Por definição, um anúncio televisivo visa oferecer ao público uma forma de publicitar determinado produtor, oferecendo uma série de promessas em troca de pouco. Se o anúncio do Pingo Doce, de facto, falhasse em todos esses campos e simplesmente se limitasse a ofender a integridade dos portugueses, suponho que então, um abaixo assinado seria válido. Mas um anúncio de minuto e meio de uma quase fadista a berrar as qualidades de um supermercado? Como é que algo assim poderá ofender a integridade dos portugueses? Qual serão os danos que esse tão falado anúncio poderá provocar que a simples acção de desligar a televisão não resolva?

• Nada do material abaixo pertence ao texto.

-- B replaces the short-circuiting if/any cascade by an argmin scan over a flat token→rank table and
-- merges the category-page branch and the aside-links loop into one pass over [page, *aside_links].

-- ===== PORT A =====
def categoryPages : PySem.Dict String (PySem.Dict String String) :=
  PySem.Dict.mk
    [("text", PySem.Dict.mk [("href", "robota-z-textom-na-mac.html"), ("label", "Робота з текстом на мак")]),
     ("files", PySem.Dict.mk [("href", "robota-z-faylami-na-mac.html"), ("label", "Робота з файлами на мак")]),
     ("apps", PySem.Dict.mk [("href", "robota-z-programami-na-mac.html"), ("label", "Робота з програмами на мак")]),
     ("keyboard", PySem.Dict.mk [("href", "klaviatura_mac.html"), ("label", "Клавіатура Mac")]),
     ("safari", PySem.Dict.mk [("href", "poradi-brauzer-safari-na-mak.html"), ("label", "Поради по Safari")]),
     ("media", PySem.Dict.mk [("href", "robota_z_foto_na_mac.html"), ("label", "Медіа та система")])]

def inferCategoryA (file_name : String) : String :=
  let lower := PySem.Str.lower file_name
  if PySem.Str.isIn "safari" lower then "safari"
  else if PySem.Str.isIn "docker" lower then "apps"
  else if ["foto", "zobrazh", "video", "screen", "znimok", "jesti", "zhesti"].any (fun t => PySem.Str.isIn t lower) then "media"
  else if ["klaviatura", "apostrof", "krapku", "movu", "symbol", "znak", "bukva", "key_shortcuts", "lapki", "tire", "duzhki"].any (fun t => PySem.Str.isIn t lower) then "keyboard"
  else if ["file", "papku", "shukati", "storage", "pamiat", "finder", "delete"].any (fun t => PySem.Str.isIn t lower) then "files"
  else if ["program", "soft", "docker"].any (fun t => PySem.Str.isIn t lower) then "apps"
  else "text"

-- the for-loop over aside_links (KeyError, i.e. get? = none, is outside Pre_; getD "" is a totalizing default there)
def loopA (aside_links : List (List (String × String))) (file_name : String) : List (String × String) :=
  match aside_links with
  | [] => [("href", "index.html#guides"), ("label", "Повернутися до гайдів")]
  | link :: rest =>
    let d := PySem.Dict.mk link
    if (d.get? "href").getD "" ≠ file_name then
      [("href", (d.get? "href").getD ""), ("label", "Повернутися: " ++ (d.get? "label").getD "")]
    else loopA rest file_name

def extract_backlink (aside_links : List (List (String × String))) (file_name : String) : List (String × String) :=
  let category_link := (categoryPages.get? (inferCategoryA file_name)).getD (PySem.Dict.mk [])
  if (category_link.get? "href").getD "" ≠ file_name then
    [("href", (category_link.get? "href").getD ""), ("label", "Повернутися: " ++ (category_link.get? "label").getD "")]
  else loopA aside_links file_name

-- ===== PORT B =====
def categoryPagesB : List (String × List (String × String)) :=
  [("text", [("href", "robota-z-textom-na-mac.html"), ("label", "Робота з текстом на мак")]),
   ("files", [("href", "robota-z-faylami-na-mac.html"), ("label", "Робота з файлами на мак")]),
   ("apps", [("href", "robota-z-programami-na-mac.html"), ("label", "Робота з програмами на мак")]),
   ("keyboard", [("href", "klaviatura_mac.html"), ("label", "Клавіатура Mac")]),
   ("safari", [("href", "poradi-brauzer-safari-na-mak.html"), ("label", "Поради по Safari")]),
   ("media", [("href", "robota_z_foto_na_mac.html"), ("label", "Медіа та система")])]

-- CATEGORIES: priority-ranked, index 6 = default
def categoriesB : List String := ["safari", "apps", "media", "keyboard", "files", "apps", "text"]

-- TOKEN_RANK: flat token table, the lowest matched rank decides
def tokenRankB : List (String × Nat) :=
  [("safari", 0),
   ("docker", 1),
   ("foto", 2), ("zobrazh", 2), ("video", 2), ("screen", 2), ("znimok", 2), ("jesti", 2), ("zhesti", 2),
   ("klaviatura", 3), ("apostrof", 3), ("krapku", 3), ("movu", 3), ("symbol", 3), ("znak", 3), ("bukva", 3),
   ("key_shortcuts", 3), ("lapki", 3), ("tire", 3), ("duzhki", 3),
   ("file", 4), ("papku", 4), ("shukati", 4), ("storage", 4), ("pamiat", 4), ("finder", 4), ("delete", 4),
   ("program", 5), ("soft", 5), ("docker", 5)]

def categoryB (file_name : String) : String :=
  let lower := PySem.Str.lower file_name
  let best := tokenRankB.foldl
    (fun best tr => if tr.2 < best ∧ PySem.Str.isIn tr.1 lower then tr.2 else best)
    (categoriesB.length - 1)
  (categoriesB[best]?).getD ""   -- CATEGORIES[best]; best ≤ 6 always, getD totalizes the in-range index

-- CATEGORY_PAGES[_category(file_name)]
def pageOfB (file_name : String) : List (String × String) :=
  ((categoryPagesB.find? (fun p => p.1 == categoryB file_name)).map (fun p => p.2)).getD []

-- next((c for c in cands if c["href"] != file_name), None) and the two returns behind it
-- (missing keys, get? = none, lie outside Pre_; getD "" totalizes)
def chooseB (cands : List (List (String × String))) (file_name : String) : List (String × String) :=
  match cands.find? (fun c => ((PySem.Dict.mk c).get? "href").getD "" != file_name) with
  | none => [("href", "index.html#guides"), ("label", "Повернутися до гайдів")]
  | some cand =>
    [("href", ((PySem.Dict.mk cand).get? "href").getD ""),
     ("label", "Повернутися: " ++ ((PySem.Dict.mk cand).get? "label").getD "")]

def extract_backlink_alt (aside_links : List (List (String × String))) (file_name : String) : List (String × String) :=
  chooseB (pageOfB file_name :: aside_links) file_name

-- ===== PRECONDITION & SPEC =====
-- the five category-page hrefs whose own names infer back to their category (the only file_names that can
-- reach the aside_links loop)
def hrefSelf : List String :=
  ["robota-z-textom-na-mac.html", "robota-z-programami-na-mac.html", "klaviatura_mac.html",
   "poradi-brauzer-safari-na-mak.html", "robota_z_foto_na_mac.html"]

-- Pre_ excludes inputs where file_name is a self-referring category-page href and some aside link lacks an
-- "href"/"label" key: there A's loop may raise KeyError (it also drops a few such inputs where A still
-- returns because the loop stops before the defective link — see cites).
def Pre_extract_backlink (aside_links : List (List (String × String))) (file_name : String) : Prop :=
  file_name ∉ hrefSelf ∨
    ∀ link ∈ aside_links, ((PySem.Dict.mk link).contains "href" = true ∧ (PySem.Dict.mk link).contains "label" = true)
instance (aside_links : List (List (String × String))) (file_name : String) : Decidable (Pre_extract_backlink aside_links file_name) := by unfold Pre_extract_backlink; infer_instance

def pvWitness_extract_backlink : (List (List (String × String))) × String :=
  ([[("href", "a.html"), ("label", "A")]], "guide-safari.html")

def Spec_extract_backlink (aside_links : List (List (String × String))) (file_name : String) (out : List (String × String)) : Prop := out = extract_backlink_alt aside_links file_name
instance (aside_links : List (List (String × String))) (file_name : String) (out : List (String × String)) : Decidable (Spec_extract_backlink aside_links file_name out) := by unfold Spec_extract_backlink; infer_instance

-- ===== CLAIM (what is proved, stated in full; the proofs are below) =====
def Claim_equal_extract_backlink : Prop := ∀ (aside_links : List (List (String × String))) (file_name : String), Dom_extract_backlink aside_links file_name → Pre_extract_backlink aside_links file_name → Spec_extract_backlink aside_links file_name (extract_backlink aside_links file_name)

-- ===== LEMMAS AND PROOFS =====

-- a constant-rank segment of B's argmin fold acts like one grouped 'any' test
lemma fold_min_const (lower : String) (r : Nat) (ts : List String) : ∀ b : Nat,
    (ts.map (fun t => (t, r))).foldl
      (fun best tr => if tr.2 < best ∧ PySem.Str.isIn tr.1 lower then tr.2 else best) b
    = if r < b ∧ ts.any (fun t => PySem.Str.isIn t lower) then r else b := by
  induction ts with
  | nil => intro b; simp
  | cons t ts ih =>
    intro b
    rw [List.map_cons, List.foldl_cons, ih, List.any_cons]
    cases ht : PySem.Str.isIn t lower with
    | false =>
      simp only [Bool.false_or, Bool.false_eq_true, and_false, if_false]
    | true =>
      by_cases hb : r < b
      · simp only [hb, and_true, if_pos, Bool.true_or, Nat.lt_irrefl, false_and, if_neg, not_false_eq_true]
      · simp only [hb, false_and, if_neg, not_false_eq_true, Bool.true_or]

-- B's flat token table is A's six token groups, each tagged with its rank
lemma tokenRank_split : tokenRankB =
    (["safari"].map (fun t => (t, 0))) ++
    (["docker"].map (fun t => (t, 1))) ++
    (["foto", "zobrazh", "video", "screen", "znimok", "jesti", "zhesti"].map (fun t => (t, 2))) ++
    (["klaviatura", "apostrof", "krapku", "movu", "symbol", "znak", "bukva", "key_shortcuts", "lapki", "tire", "duzhki"].map (fun t => (t, 3))) ++
    (["file", "papku", "shukati", "storage", "pamiat", "finder", "delete"].map (fun t => (t, 4))) ++
    (["program", "soft", "docker"].map (fun t => (t, 5))) := by rfl

-- the cascade and the argmin scan pick the same category (truth table over the six group tests)
lemma cat_eq (f : String) : inferCategoryA f = categoryB f := by
  have e1 : PySem.Str.isIn "safari" (PySem.Str.lower f) = (["safari"] : List String).any (fun t => PySem.Str.isIn t (PySem.Str.lower f)) := by
    rw [List.any_cons, List.any_nil, Bool.or_false]
  have e2 : PySem.Str.isIn "docker" (PySem.Str.lower f) = (["docker"] : List String).any (fun t => PySem.Str.isIn t (PySem.Str.lower f)) := by
    rw [List.any_cons, List.any_nil, Bool.or_false]
  simp only [inferCategoryA, categoryB, tokenRank_split, List.foldl_append, fold_min_const]
  rw [e1, e2]
  generalize (["safari"] : List String).any (fun t => PySem.Str.isIn t (PySem.Str.lower f)) = g0
  generalize (["docker"] : List String).any (fun t => PySem.Str.isIn t (PySem.Str.lower f)) = g1
  generalize (["foto", "zobrazh", "video", "screen", "znimok", "jesti", "zhesti"] : List String).any (fun t => PySem.Str.isIn t (PySem.Str.lower f)) = g2
  generalize (["klaviatura", "apostrof", "krapku", "movu", "symbol", "znak", "bukva", "key_shortcuts", "lapki", "tire", "duzhki"] : List String).any (fun t => PySem.Str.isIn t (PySem.Str.lower f)) = g3
  generalize (["file", "papku", "shukati", "storage", "pamiat", "finder", "delete"] : List String).any (fun t => PySem.Str.isIn t (PySem.Str.lower f)) = g4
  generalize (["program", "soft", "docker"] : List String).any (fun t => PySem.Str.isIn t (PySem.Str.lower f)) = g5
  revert g0 g1 g2 g3 g4 g5
  decide
-- ===== VERDICT (by name: the statement is the Claim_ definition above) =====
theorem solveNumberic_spec : Claim_equal_solveNumberic := by
  intro examples a columns _hdom hpre
  obtain ⟨hnd, hall⟩ := hpre
  unfold Spec_solveNumberic
  have hcong : ∀ (acc : Bool × PySem.Dict String (List String)), ∀ p ∈ a,
      (let vals := (PySem.Dict.mk a).getD p.1 []
       let value := PySem.List.pyGetD vals 0 ""
       if PySem.Str.startswith value "<" && PySem.Str.endswith value ">" then
         let index : Int := (((PySem.List.index? columns p.1).getD 0 : Nat) : Int)
         let median := findMedian examples index
         (true, acc.2.insert p.1 ["<<" ++ median ++ ">", "<>" ++ median ++ ">"])
       else
         (acc.1, acc.2.insert p.1 vals)) =
      (acc.1 || pvPat p, acc.2.insert p.1 (pvNewValues examples columns p.1 p.2)) := by
    intro acc p hp
    have hv : (PySem.Dict.mk a).getD p.1 [] = p.2 :=
      PySem.Dict.getD_of_mem_items (PySem.Dict.mk a) (by simpa using hp) (by simpa using hnd) []
    simp only [hv, pvPat, pvNewValues]
    by_cases hp2 : (PySem.Str.startswith (PySem.List.pyGetD p.2 0 "") "<" &&
        PySem.Str.endswith (PySem.List.pyGetD p.2 0 "") ">") = true
    · have hne : examples ≠ [] := ((hall p hp).2 hp2).2.1
      rw [if_pos hp2, if_pos hp2, pvMedian_eq examples _ hne, hp2, Bool.or_true]
    · rw [if_neg hp2, if_neg hp2]
      have hp2' : (PySem.Str.startswith (PySem.List.pyGetD p.2 0 "") "<" &&
          PySem.Str.endswith (PySem.List.pyGetD p.2 0 "") ">") = false := by
        simpa using hp2
      rw [hp2', Bool.or_false]
  have hA : solveNumberic examples a columns =
      (if a.foldl (fun b p => b || pvPat p) false then
        (a.foldl (fun d p => d.insert p.1 (pvNewValues examples columns p.1 p.2))
          PySem.Dict.empty).items
      else a) := by
    unfold solveNumberic
    rw [PySem.List.foldl_congr_mem a _
      (fun (acc : Bool × PySem.Dict String (List String)) p =>
        (acc.1 || pvPat p, acc.2.insert p.1 (pvNewValues examples columns p.1 p.2)))
      ((false : Bool), PySem.Dict.empty) hcong]
    rw [show (List.foldl
        (fun (acc : Bool × PySem.Dict String (List String)) (p : String × List String) =>
          (acc.1 || pvPat p, acc.2.insert p.1 (pvNewValues examples columns p.1 p.2)))
        ((false : Bool), PySem.Dict.empty) a) =
        (List.foldl (fun b p => b || pvPat p) false a,
         List.foldl (fun d p => d.insert p.1 (pvNewValues examples columns p.1 p.2))
           PySem.Dict.empty a) from
      PySem.List.foldl_prod_mk (fun b p => b || pvPat p)
        (fun d p => d.insert p.1 (pvNewValues examples columns p.1 p.2)) a false PySem.Dict.empty]
  rw [hA]
  unfold solveNumberic_alt
  by_cases hflag : a.foldl (fun b p => b || pvPat p) false = true
  · rw [if_pos hflag]
    rw [PySem.Dict.items_foldl_insert_fresh a (fun p => p.1)
      (fun p => pvNewValues examples columns p.1 p.2) PySem.Dict.empty
      (fun p _ => PySem.Dict.contains_empty p.1) (by simpa using hnd)]
    rfl
  · rw [if_neg hflag]
    rw [pvFoldlOr] at hflag
    simp only [Bool.false_or, Bool.not_eq_true] at hflag
    have hnone : ∀ p ∈ a, pvPat p = false := by
      intro p hp
      have := List.any_eq_false.mp hflag p hp
      simpa using this
    symm
    have hid : ∀ p ∈ a, (p.1, pvNewValues examples columns p.1 p.2) = p := by
      intro p hp
      have h0 : pvNewValues examples columns p.1 p.2 = p.2 := by
        unfold pvNewValues
        rw [if_neg (by simpa [pvPat] using hnone p hp)]
      rw [h0]
    rw [List.map_congr_left hid]
    exact List.map_id' a
-- main simulation lemma
lemma loop_eq (rest : List Char) :
    ∀ (questions numbers : List Int) (q : Int) (last : PySem.Dict Int Int) (pf : Bool),
    QInv questions numbers q last →
    qmLoop rest numbers.length questions numbers pf = qmAltLoop rest q last pf := by
  induction rest with
  | nil => intro _ _ _ _ _ _; rfl
  | cons ch rest ih =>
    intro questions numbers q last pf hInv
    obtain ⟨hlen, hq, hbnd, hrel⟩ := hInv
    by_cases hqm : ch = '?'
    · -- '?' branch: '?' is not a digit
      subst hqm
      have hnd : ('?' : Char).isDigit = false := by decide
      simp only [qmLoop, qmAltLoop, hnd, if_true, if_false, Bool.false_eq_true, ite_true]
      have : numbers.length + 1 = (numbers ++ [(0 : Int)]).length := by simp
      rw [this, ih (questions ++ [1]) (numbers ++ [0]) (q+1) last pf]
      refine ⟨by simp [hlen], by simp [hq], ?_, ?_⟩
      · intro x hx
        rcases List.mem_append.mp hx with h | h
        · exact hbnd x h
        · simp at h; omega
      · intro c hc
        have hL : (numbers ++ [(0:Int)]).length = numbers.length + 1 := by simp
        rw [hL, lastIdx_append numbers 0 c]
        rw [if_neg (fun h => hc h.symm)]
        have := hrel c hc
        cases hli : lastIdx numbers c numbers.length with
        | none => rw [hli] at this; simpa using this
        | some j =>
          rw [hli] at this
          have hjlt : j < numbers.length := lastIdx_lt numbers c _ j hli
          have hjq : j < questions.length := by omega
          refine ⟨?_, ?_⟩
          · rw [List.take_append_of_le_length (by omega)]; exact this.1
          · rw [List.getD, List.getElem?_append_left hjq]; exact this.2
    · by_cases hdig : ch.isDigit
      · -- digit branch (ch ≠ '?')
        have hnum := isDigit_bounds ch hdig
        set num : Int := (ch.toNat : Int) - 48 with hnumdef
        have hc0 : (10 : Int) - num ≠ 0 := by omega
        have hrelc := hrel (10 - num) hc0
        simp only [qmLoop, qmAltLoop, hdig, hqm, if_false, ite_true, if_true,
          Bool.false_eq_true, ite_false]
        by_cases hi : 0 < numbers.length
        · have hnne : numbers ≠ [] := by
            cases numbers with
            | nil => simp at hi
            | cons a l => simp
          simp only [hi, if_true]
          rw [qmInner_eq]
          -- relate the tail element with lastIdx
          cases hli : lastIdx numbers (10 - num) numbers.length with
          | none =>
            rw [hli] at hrelc
            have hgl_eq : numbers.getLast hnne = numbers.getD (numbers.length - 1) 0 := by
              rw [List.getLast_eq_getElem, List.getD_eq_getElem numbers 0
                (by cases numbers with | nil => exact absurd rfl hnne | cons a l => simp)]
            have hadj : ¬ (num + PySem.List.pyGetD numbers (-1) 0 = 10) := by
              intro h
              have hg : numbers.getD (numbers.length - 1) 0 = 10 - num := by
                rw [PySem.List.pyGetD_neg_one numbers 0 hnne, hgl_eq] at h; omega
              have := lastIdx_getLast numbers (10 - num) hnne hg
              rw [this] at hli; cases hli
            rw [if_neg hadj]
            simp only [Option.map_none]
            rw [hrelc]
            have : numbers.length + 1 = (numbers ++ [num]).length := by simp
            rw [this, ih (questions ++ [0]) (numbers ++ [num]) q (last.insert num q) pf]
            exact ⟨by simp [hlen], by simp [hq], by
              intro x hx
              rcases List.mem_append.mp hx with h | h
              · exact hbnd x h
              · simp at h; omega, by
              intro c hc
              have hL : (numbers ++ [num]).length = numbers.length + 1 := by simp
              rw [hL, lastIdx_append numbers num c]
              by_cases hcn : num = c
              · subst hcn
                rw [if_pos rfl]
                refine ⟨?_, ?_⟩
                · rw [PySem.Dict.get?_insert_self,
                    List.take_append_of_le_length (le_of_eq hlen.symm),
                    List.take_of_length_le (le_of_eq hlen), hq]
                · simp [List.getD, hlen]
              · rw [if_neg hcn, PySem.Dict.get?_insert_of_ne last q (fun h => hcn h.symm)]
                have := hrel c hc
                cases hli2 : lastIdx numbers c numbers.length with
                | none => rw [hli2] at this; simpa using this
                | some j =>
                  rw [hli2] at this
                  have hjlt : j < numbers.length := lastIdx_lt numbers c _ j hli2
                  have hjq : j < questions.length := by omega
                  exact ⟨by rw [List.take_append_of_le_length (by omega)]; exact this.1,
                    by rw [List.getD, List.getElem?_append_left hjq]; exact this.2⟩⟩
          | some j =>
            rw [hli] at hrelc
            obtain ⟨hget, hq0⟩ := hrelc
            have hjlt : j < numbers.length := lastIdx_lt numbers _ _ j hli
            have hjq : j < questions.length := by omega
            -- the question-mark count between j and the current position, as computed by A
            have hslice :
                (PySem.List.slice (questions ++ [(0:Int)]) (some (j : Int))
                  (some ((numbers.length : Int) + 1))).sum
                = q - (questions.take j).sum := by
              have hcast : ((numbers.length : Int) + 1) = ((numbers.length + 1 : Nat) : Int) := by
                push_cast; ring
              rw [hcast, PySem.List.slice_natCast]
              have hlen' : (questions ++ [(0:Int)]).length = numbers.length + 1 := by
                simp [hlen]
              have htk : ((questions ++ [(0:Int)]).drop j).take (numbers.length + 1 - j)
                  = (questions ++ [(0:Int)]).drop j := by
                apply List.take_of_length_le
                rw [List.length_drop, hlen']
              rw [htk]
              have hsplit := List.sum_take_add_sum_drop (questions ++ [(0:Int)]) j
              have htkj : (questions ++ [(0:Int)]).take j = questions.take j := by
                rw [List.take_append_of_le_length (by omega)]
              rw [htkj] at hsplit
              have hsum0 : (questions ++ [(0:Int)]).sum = q := by simp [hq]
              omega
            rw [hget]
            by_cases hadj : num + PySem.List.pyGetD numbers (-1) 0 = 10
            · -- A returns False at the adjacent check; B finds count 0 ≠ 3
              rw [if_pos hadj]
              -- numbers.getLast = 10 - num, so j = numbers.length - 1
              have hgl_eq : numbers.getLast hnne = numbers.getD (numbers.length - 1) 0 := by
                rw [List.getLast_eq_getElem, List.getD_eq_getElem numbers 0
                  (by cases numbers with | nil => exact absurd rfl hnne | cons a l => simp)]
              have hgl : numbers.getD (numbers.length - 1) 0 = 10 - num := by
                rw [PySem.List.pyGetD_neg_one numbers 0 hnne, hgl_eq] at hadj; omega
              have hjeq : j = numbers.length - 1 := by
                have := lastIdx_getLast numbers (10 - num) hnne hgl
                rw [this] at hli; cases hli; rfl
              -- q - sum(take j) = questions[j] = 0
              have hqj : q - (questions.take j).sum = 0 := by
                have h1 : (questions.take (j+1)).sum = (questions.take j).sum := by
                  rw [sum_take_getD questions j hjq, hq0]; ring
                have h2 : questions.take (j+1) = questions := by
                  apply List.take_of_length_le; omega
                rw [h2] at h1
                omega
              show false = if q - (List.take j questions).sum ≠ 3 then false
                else qmAltLoop rest q (last.insert num q) true
              rw [if_pos (by omega)]
            · rw [if_neg hadj]
              simp only [Option.map_some]
              rw [hslice]
              by_cases hct : q - (questions.take j).sum ≠ 3
              · rw [if_pos hct, if_pos hct]
              · rw [if_neg hct, if_neg hct]
                have : numbers.length + 1 = (numbers ++ [num]).length := by simp
                rw [this, ih (questions ++ [0]) (numbers ++ [num]) q (last.insert num q) true]
                exact ⟨by simp [hlen], by simp [hq], by
                  intro x hx
                  rcases List.mem_append.mp hx with h | h
                  · exact hbnd x h
                  · simp at h; omega, by
                  intro c hc
                  have hL : (numbers ++ [num]).length = numbers.length + 1 := by simp
                  rw [hL, lastIdx_append numbers num c]
                  by_cases hcn : num = c
                  · subst hcn
                    rw [if_pos rfl]
                    refine ⟨?_, ?_⟩
                    · rw [PySem.Dict.get?_insert_self,
                        List.take_append_of_le_length (le_of_eq hlen.symm),
                        List.take_of_length_le (le_of_eq hlen), hq]
                    · simp [List.getD, hlen]
                  · rw [if_neg hcn, PySem.Dict.get?_insert_of_ne last q (fun h => hcn h.symm)]
                    have := hrel c hc
                    cases hli2 : lastIdx numbers c numbers.length with
                    | none => rw [hli2] at this; simpa using this
                    | some j' =>
                      rw [hli2] at this
                      have hjlt' : j' < numbers.length := lastIdx_lt numbers c _ j' hli2
                      have hjq' : j' < questions.length := by omega
                      exact ⟨by rw [List.take_append_of_le_length (by omega)]; exact this.1,
                        by rw [List.getD, List.getElem?_append_left hjq']; exact this.2⟩⟩
        · -- i = 0: numbers = []
          have hnil : numbers = [] := by
            cases numbers with
            | nil => rfl
            | cons a l => simp at hi
          subst hnil
          have hqnil : questions = [] := List.eq_nil_of_length_eq_zero (by simpa using hlen)
          subst hqnil
          have hget : last.get? (10 - num) = none := by
            have := hrel (10 - num) hc0
            simpa [lastIdx] using this
          simp only [List.length_nil, lt_irrefl, if_false, List.nil_append]
          rw [hget]
          show qmLoop rest (0+1) [0] [num] pf = qmAltLoop rest q (last.insert num q) pf
          rw [show (0:Nat) + 1 = ([num] : List Int).length from by simp]
          apply ih
          refine ⟨by simp, by simp [hq], by intro x hx; simp at hx; omega, ?_⟩
          intro c hc
          simp only [List.length_singleton]
          have : lastIdx [num] c 1 = if num = c then some 0 else none := by
            simp [lastIdx]
          rw [this]
          by_cases hcn : num = c
          · subst hcn
            rw [if_pos rfl]
            exact ⟨by rw [PySem.Dict.get?_insert_self]; simp [hq], by simp⟩
          · rw [if_neg hcn, PySem.Dict.get?_insert_of_ne last q (fun h => hcn h.symm)]
            have := hrel c hc
            simpa [lastIdx] using this
      · -- neither '?' nor digit
        simp only [qmLoop, qmAltLoop, hqm, hdig, if_false, Bool.false_eq_true]
        have : numbers.length + 1 = (numbers ++ [(0:Int)]).length := by simp
        rw [this, ih (questions ++ [0]) (numbers ++ [0]) q last pf]
        refine ⟨by simp [hlen], by simp [hq], ?_, ?_⟩
        · intro x hx
          rcases List.mem_append.mp hx with h | h
          · exact hbnd x h
          · simp at h; omega
        · intro c hc
          have hL : (numbers ++ [(0:Int)]).length = numbers.length + 1 := by simp
          rw [hL, lastIdx_append numbers 0 c]
          rw [if_neg (fun h => hc h.symm)]
          have := hrel c hc
          cases hli : lastIdx numbers c numbers.length with
          | none => rw [hli] at this; simpa using this
          | some j =>
            rw [hli] at this
            have hjlt : j < numbers.length := lastIdx_lt numbers c _ j hli
            have hjq : j < questions.length := by omega
            exact ⟨by rw [List.take_append_of_le_length (by omega)]; exact this.1,
              by rw [List.getD, List.getElem?_append_left hjq]; exact this.2⟩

O excesso de liberdade não tem combate possível, a meu ver, mas possui um antídoto muito simples e de fácil acesso a qualquer um, chamado Senso Comum. Basta meter a mão na consciência, inspirar, contar até cinco, expirar e dizer "Eh pá, de facto, é verdade". Mas combater a liberdade de expressão com mais liberdade de expressão só leva à estupidez. Medidas extremistas como impedir este ou aquele de fazer o que quer que seja é simplesmente ridículo. E, no fundo, é essa a solução perfeita para o caso, uma vez que estão a depositar todas as atenções que o indíviduo sempre quis. Se gostava que a Margarida Rebelo Pinto parasse de escrever? Então não havia de adorar? Mas confesso que não comprar os livros dela e desaconselhá-los aos meus amigos, para já, chega-me. Se gostava de ver a Maitê Proença com a cabeça entalada na boquinha de um leão? Então não seria tão giro? Mas se tudo o que a mulher fez foi um mero sketch de comédia, há três anos atrás, em que a inteligência da senhora nem sequer lhe permitiu construir piadas com o mínimo de integridade, porque é que me hei-de preocupar com a sua crise de menopausa?

Quanto ao senhor que terá criado o alegado abaixo-assinado contra o anúncio do Pingo Doce, suponho que não tenha recebido abraços suficientes enquanto criança. O problema, amigo, é que Portugal inteiro não é teu papá. As buscas de atenção extremas já não resultam.